-- pv_equiv track=rewrite | github.com/Carovanandel/HLA-typing | scripts/formatting_lab.py | format_options
-- ===== SOURCE A (Python) =====
-- def format_options(input_row, allele):
--     genotype = '' #create an empty string for the formatted genotype
--     hla_gene = input_row[allele].split('*')[0] #determine the hla gene so it can be included in all options for correct nomenclature
--     i = 0
--     for option in input_row[allele].split('/'): #split multiple genotype options
--         if i == 0: genotype += f'HLA-{option}' #the first option already includes the hla gene
--         else: genotype += f'/HLA-{hla_gene}*{option}' #add the hla gene to all other options
--         i +=1
--
--     return genotype
-- ===== SOURCE B (Python) =====
-- def format_options(input_row, allele):
--     # Character-level scan: prepend 'HLA-', and expand each '/' into '/HLA-{gene}*'.
--     s = input_row[allele]
--     star = s.find('*')
--     hla_gene = s if star == -1 else s[:star]
--     insert = f'/HLA-{hla_gene}*'
--     pieces = ['HLA-']
--     for ch in s:
--         pieces.append(insert if ch == '/' else ch)
--     return ''.join(pieces)
-- ===== Notes on version B (the rewrite author's own statement) =====
-- stated objective: alternative
-- what changed: Instead of splitting on '/' and looping over the options with a first-iteration counter, B locates the gene with str.find plus a slice and does one character-level scan of the string, expanding each '/' character into '/HLA-{gene}*' in place.
import Mathlib
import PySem

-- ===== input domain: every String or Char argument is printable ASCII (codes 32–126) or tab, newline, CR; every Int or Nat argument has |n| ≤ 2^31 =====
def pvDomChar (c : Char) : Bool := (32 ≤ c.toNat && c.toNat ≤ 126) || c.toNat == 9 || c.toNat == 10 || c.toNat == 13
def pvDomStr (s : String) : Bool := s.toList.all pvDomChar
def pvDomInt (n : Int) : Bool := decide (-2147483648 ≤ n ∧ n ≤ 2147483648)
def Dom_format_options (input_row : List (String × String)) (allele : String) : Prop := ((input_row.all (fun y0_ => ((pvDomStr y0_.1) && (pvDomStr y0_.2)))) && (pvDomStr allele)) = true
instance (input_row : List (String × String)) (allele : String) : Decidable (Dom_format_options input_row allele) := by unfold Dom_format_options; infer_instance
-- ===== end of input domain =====

-- B replaces A's split('/')-and-counter loop by a character-level scan: it finds the gene with
-- str.find + a slice and expands each '/' character in place; equal return values, no speed claim.

-- ===== PORT A =====
-- literal port of A: split('/'), loop with counter i, branch on i == 0
def format_options (input_row : List (String × String)) (allele : String) : String :=
  -- input_row[allele]: KeyError when allele is not a key — excluded by Pre_; '' is the placeholder default
  let s := (PySem.Dict.get? ⟨input_row⟩ allele).getD ""
  -- input_row[allele].split('*')[0]: split on a nonempty sep is never empty, so [0] never raises
  let hla_gene := ((PySem.List.pyGet? (PySem.Chars.splitOn s.toList ['*']) 0).getD [])
  let r := (PySem.Chars.splitOn s.toList ['/']).foldl
    (fun (st : List Char × Int) option =>
      if st.2 == 0 then (st.1 ++ (['H','L','A','-'] ++ option), st.2 + 1)
      else (st.1 ++ (['/','H','L','A','-'] ++ hla_gene ++ ['*'] ++ option), st.2 + 1))
    ([], 0)
  String.ofList r.1

-- ===== PORT B =====
-- literal port of B: star = s.find('*'); gene = s if star == -1 else s[:star];
-- then one pass over the characters of s, expanding each '/' into '/HLA-{gene}*'
def format_options_alt (input_row : List (String × String)) (allele : String) : String :=
  let cs := ((PySem.Dict.get? ⟨input_row⟩ allele).getD "").toList
  let star := PySem.Chars.find cs ['*']
  let hla_gene := if star == -1 then cs else PySem.Chars.slice cs none (some star)
  let ins := ['/','H','L','A','-'] ++ hla_gene ++ ['*']
  String.ofList (cs.foldl (fun pieces ch => pieces ++ (if ch == '/' then ins else [ch]))
    ['H','L','A','-'])

-- ===== PRECONDITION & SPEC =====
-- Pre_ excludes exactly the inputs where input_row[allele] raises KeyError (allele not a key of the dict)
def Pre_format_options (input_row : List (String × String)) (allele : String) : Prop :=
  (PySem.Dict.get? ⟨input_row⟩ allele).isSome = true
instance (input_row : List (String × String)) (allele : String) : Decidable (Pre_format_options input_row allele) := by unfold Pre_format_options; infer_instance
def pvWitness_format_options : (List (String × String)) × String := ([("allele1", "A*01:01/01:02N/02:07")], "allele1")

def Spec_format_options (input_row : List (String × String)) (allele : String) (out : String) : Prop := out = format_options_alt input_row allele
instance (input_row : List (String × String)) (allele : String) (out : String) : Decidable (Spec_format_options input_row allele out) := by unfold Spec_format_options; infer_instance

-- ===== CLAIM (what is proved, stated in full; the proofs are below) =====
def Claim_equal_format_options : Prop := ∀ (input_row : List (String × String)) (allele : String), Dom_format_options input_row allele → Pre_format_options input_row allele → Spec_format_options input_row allele (format_options input_row allele)

-- ===== LEMMAS AND PROOFS =====

-- splitOn.go: the accumulator is a prefix
theorem sgo_acc (old : List Char) (fuel : Nat) : ∀ (l cur : List Char) (acc : List (List Char)),
    PySem.Chars.splitOn.go old fuel l cur acc = acc.reverse ++ PySem.Chars.splitOn.go old fuel l cur [] := by
  induction fuel with
  | zero => intro l cur acc; simp [PySem.Chars.splitOn.go]
  | succ f ih =>
    intro l cur acc
    cases l with
    | nil => simp [PySem.Chars.splitOn.go]
    | cons c t =>
      simp only [PySem.Chars.splitOn.go]
      split
      · rw [ih, ih (acc := [cur.reverse])]; simp
      · exact ih _ _ _

-- splitOn.go: the pending chunk prefixes the head of the result
theorem sgo_cur (old : List Char) (fuel : Nat) : ∀ (l cur : List Char),
    PySem.Chars.splitOn.go old fuel l cur [] =
      (PySem.Chars.splitOn.go old fuel l [] []).modifyHead (cur.reverse ++ ·) := by
  induction fuel with
  | zero => intro l cur; simp [PySem.Chars.splitOn.go]
  | succ f ih =>
    intro l cur
    cases l with
    | nil => simp [PySem.Chars.splitOn.go]
    | cons c t =>
      simp only [PySem.Chars.splitOn.go]
      split
      · simp only [List.reverse_nil]
        rw [sgo_acc old f _ [] [cur.reverse], sgo_acc old f _ [] [[]]]; simp
      · rw [ih _ [c], ih _ (c :: cur)]
        rcases h : PySem.Chars.splitOn.go old f t [] [] with _ | ⟨p, r⟩
        · simp
        · simp

-- single-character split: head is the takeWhile prefix, the tail pieces are sep-free,
-- and interleaving the separator back reconstructs the string
theorem sgo_spec (c : Char) (fuel : Nat) : ∀ cs : List Char, cs.length ≤ fuel →
    ∃ rest : List (List Char),
      PySem.Chars.splitOn.go [c] fuel cs [] [] = (cs.takeWhile (fun x => x ≠ c)) :: rest ∧
      (∀ q ∈ rest, c ∉ q) ∧
      cs = cs.takeWhile (fun x => x ≠ c) ++ rest.flatMap (fun q => c :: q) := by
  induction fuel with
  | zero =>
    intro cs h
    have : cs = [] := List.eq_nil_of_length_eq_zero (Nat.le_zero.mp h)
    subst this
    exact ⟨[], by simp [PySem.Chars.splitOn.go]⟩
  | succ f ih =>
    intro cs h
    cases cs with
    | nil => exact ⟨[], by simp [PySem.Chars.splitOn.go]⟩
    | cons x t =>
      have ht : t.length ≤ f := by simp at h; omega
      obtain ⟨rest', h1, h2, h3⟩ := ih t ht
      simp only [PySem.Chars.splitOn.go]
      split
      · rename_i hpre
        have hx : x = c := by
          simp only [List.isPrefixOf, Bool.and_true, beq_iff_eq] at hpre
          exact hpre.symm
        subst hx
        rw [List.length_singleton, List.drop_one, List.tail_cons, List.reverse_nil,
          sgo_acc [x] f t [] [[]], h1]
        refine ⟨t.takeWhile (fun y => y ≠ x) :: rest', by simp, ?_, ?_⟩
        · intro q hq
          rcases List.mem_cons.mp hq with rfl | hq'
          · intro hmem
            have := List.mem_takeWhile_imp hmem
            simp at this
          · exact h2 q hq'
        · simp only [List.takeWhile_cons]
          simp only [ne_eq, not_true_eq_false, decide_false, Bool.false_eq_true, if_false]
          simpa using h3
      · rename_i hpre
        have hx : x ≠ c := by
          simp only [List.isPrefixOf, Bool.and_true, beq_iff_eq] at hpre
          exact fun e => hpre e.symm
        rw [sgo_cur [c] f t [x], h1]
        refine ⟨rest', ?_, h2, ?_⟩
        · simp [hx]
        · have htw : (x :: t).takeWhile (fun y => y ≠ c) = x :: t.takeWhile (fun y => y ≠ c) := by
            simp [hx]
          rw [htw, List.cons_append]
          exact congrArg (x :: ·) h3

theorem split_spec (c : Char) (cs : List Char) :
    ∃ rest : List (List Char),
      PySem.Chars.splitOn cs [c] = (cs.takeWhile (fun x => x ≠ c)) :: rest ∧
      (∀ q ∈ rest, c ∉ q) ∧
      cs = cs.takeWhile (fun x => x ≠ c) ++ rest.flatMap (fun q => c :: q) := by
  simpa [PySem.Chars.splitOn] using sgo_spec c (cs.length + 1) cs (by omega)

theorem tw_all (c : Char) (cs : List Char) (h : c ∉ cs) : cs.takeWhile (fun x => x ≠ c) = cs := by
  rw [List.takeWhile_eq_self_iff]
  intro x hx
  simp only [ne_eq, decide_eq_true_eq]
  exact fun e => h (e ▸ hx)

theorem pfx_single (c : Char) (cs : List Char) : ([c] <+: cs) ↔ cs.head? = some c := by
  cases cs <;> simp [List.prefix_cons_iff, eq_comm]

theorem take_eq_tw (cs : List Char) (n : Nat) (c : Char)
    (h1 : ∀ i < n, cs[i]? ≠ some c) (h2 : cs[n]? = some c) :
    cs.take n = cs.takeWhile (fun x => x ≠ c) := by
  induction cs generalizing n with
  | nil => simp at h2
  | cons a t ih =>
    cases n with
    | zero => simp only [List.getElem?_cons_zero, Option.some.injEq] at h2; simp [h2]
    | succ m =>
      have ha : a ≠ c := by have := h1 0 (by omega); simpa using this
      have ht := ih m (fun i hi => by simpa using h1 (i+1) (by omega)) (by simpa using h2)
      simp [ha, ht]

-- B's find-and-slice gene equals the takeWhile prefix (= A's split('*')[0])
theorem gene_eq (c : Char) (cs : List Char) :
    (if PySem.Chars.find cs [c] == -1 then cs
     else PySem.Chars.slice cs none (some (PySem.Chars.find cs [c]))) =
      cs.takeWhile (fun x => x ≠ c) := by
  by_cases h : PySem.Chars.find cs [c] = -1
  · have hnin : c ∉ cs := by
      have := (PySem.Chars.find_eq_neg_one_iff cs [c]).mp h
      exact fun hm => this ((List.singleton_infix_iff c cs).mpr hm)
    simp only [h, beq_self_eq_true, if_true]
    simpa using (tw_all c cs hnin).symm
  · have hge : 0 ≤ PySem.Chars.find cs [c] := by
      have := PySem.Chars.neg_one_le_find cs [c]; omega
    obtain ⟨hp, hmin⟩ := PySem.Chars.find_spec (s := cs) (sub := [c]) hge
    have hbeq : (PySem.Chars.find cs [c] == -1) = false := by simpa using h
    rw [hbeq, if_neg (by simp)]
    simp only [PySem.Chars.slice]
    rw [PySem.List.slice_to cs hge]
    apply take_eq_tw
    · intro i hi hcontra
      exact hmin i hi ((pfx_single c _).mpr (by rw [List.head?_drop]; exact hcontra))
    · have := (pfx_single c _).mp hp
      rwa [List.head?_drop] at this

-- the tail of A's loop (i > 0) appends '/HLA-{gene}*' ++ piece for every piece
theorem foldA_tail (g : List Char) (rest : List (List Char)) :
    ∀ (acc : List Char) (i : Int), 0 < i →
    ((rest.foldl
      (fun (st : List Char × Int) option =>
        if st.2 == 0 then (st.1 ++ (['H','L','A','-'] ++ option), st.2 + 1)
        else (st.1 ++ (['/','H','L','A','-'] ++ g ++ ['*'] ++ option), st.2 + 1))
      (acc, i)).1) = acc ++ rest.flatMap (fun q => (['/','H','L','A','-'] ++ g ++ ['*']) ++ q) := by
  induction rest with
  | nil => intro acc i hi; simp
  | cons q r ih =>
    intro acc i hi
    have h0 : (i == 0) = false := by simp; omega
    simp only [List.foldl_cons, h0, Bool.false_eq_true, if_false]
    rw [ih _ (i+1) (by omega)]
    simp

-- B's character expansion is the identity on a slash-free chunk
theorem fm_id (ins : List Char) (l : List Char) (h : '/' ∉ l) :
    l.flatMap (fun ch => if ch == '/' then ins else [ch]) = l := by
  induction l with
  | nil => rfl
  | cons a t ih =>
    simp only [List.mem_cons, not_or] at h
    have ha : (a == '/') = false := beq_eq_false_iff_ne.mpr (fun e => h.1 e.symm)
    simp only [List.flatMap_cons, ha, Bool.false_eq_true, if_false, ih h.2]
    rfl

-- B's character expansion on the re-interleaved tail inserts ins before each chunk
theorem fm_rest (ins : List Char) (rest : List (List Char)) (h : ∀ q ∈ rest, '/' ∉ q) :
    (rest.flatMap (fun q => '/' :: q)).flatMap (fun ch => if ch == '/' then ins else [ch]) =
      rest.flatMap (fun q => ins ++ q) := by
  induction rest with
  | nil => rfl
  | cons q r ih =>
    simp only [List.flatMap_cons, List.flatMap_append]
    rw [ih (fun x hx => h x (List.mem_cons_of_mem q hx))]
    have hq := h q (List.mem_cons_self)
    rw [fm_id ins q hq]
    simp

-- whole-string version of fm_id/fm_rest: expanding '/' over the reconstructed string
theorem fm_total (ins p : List Char) (rest : List (List Char))
    (hp : '/' ∉ p) (h2 : ∀ q ∈ rest, '/' ∉ q) :
    (p ++ rest.flatMap (fun q => '/' :: q)).flatMap
        (fun ch => if ch == '/' then ins else [ch]) =
      p ++ rest.flatMap (fun q => ins ++ q) := by
  rw [List.flatMap_append, fm_id ins p hp, fm_rest ins rest h2]

-- ===== VERDICT (by name: the statement is the Claim_ definition above) =====
theorem format_options_spec : Claim_equal_format_options := by
  intro input_row allele _hdom _hpre
  unfold Spec_format_options format_options format_options_alt
  dsimp only
  set cs := ((PySem.Dict.get? ⟨input_row⟩ allele).getD "").toList with hcs
  rw [gene_eq]
  obtain ⟨restS, hS1, -, -⟩ := split_spec '*' cs
  rw [hS1]
  rw [show ∀ (x : List Char) (l : List (List Char)),
        (PySem.List.pyGet? (x :: l) 0).getD [] = x from fun x l => by
          simp [PySem.List.pyGet?, PySem.List.pyIdx?]]
  obtain ⟨rest, h1, h2, h3⟩ := split_spec '/' cs
  rw [h1]
  simp only [List.foldl_cons, beq_self_eq_true, if_true, List.nil_append, zero_add]
  rw [foldA_tail _ rest _ 1 (by omega)]
  rw [PySem.List.foldl_append_eq_flatMap]
  set gstar := cs.takeWhile (fun x => x ≠ '*') with hg
  set p := cs.takeWhile (fun x => x ≠ '/') with hpdef
  have hpns : '/' ∉ p := by
    intro hm
    have := List.mem_takeWhile_imp hm
    simp at this
  rw [h3, fm_total _ p rest hpns h2]
  simp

▬▬▬

▶ Aim of the exercise:
Line count for the word "empty": give the number of lines in the entries above that contain it, and nothing more.

▶ Answer box:
2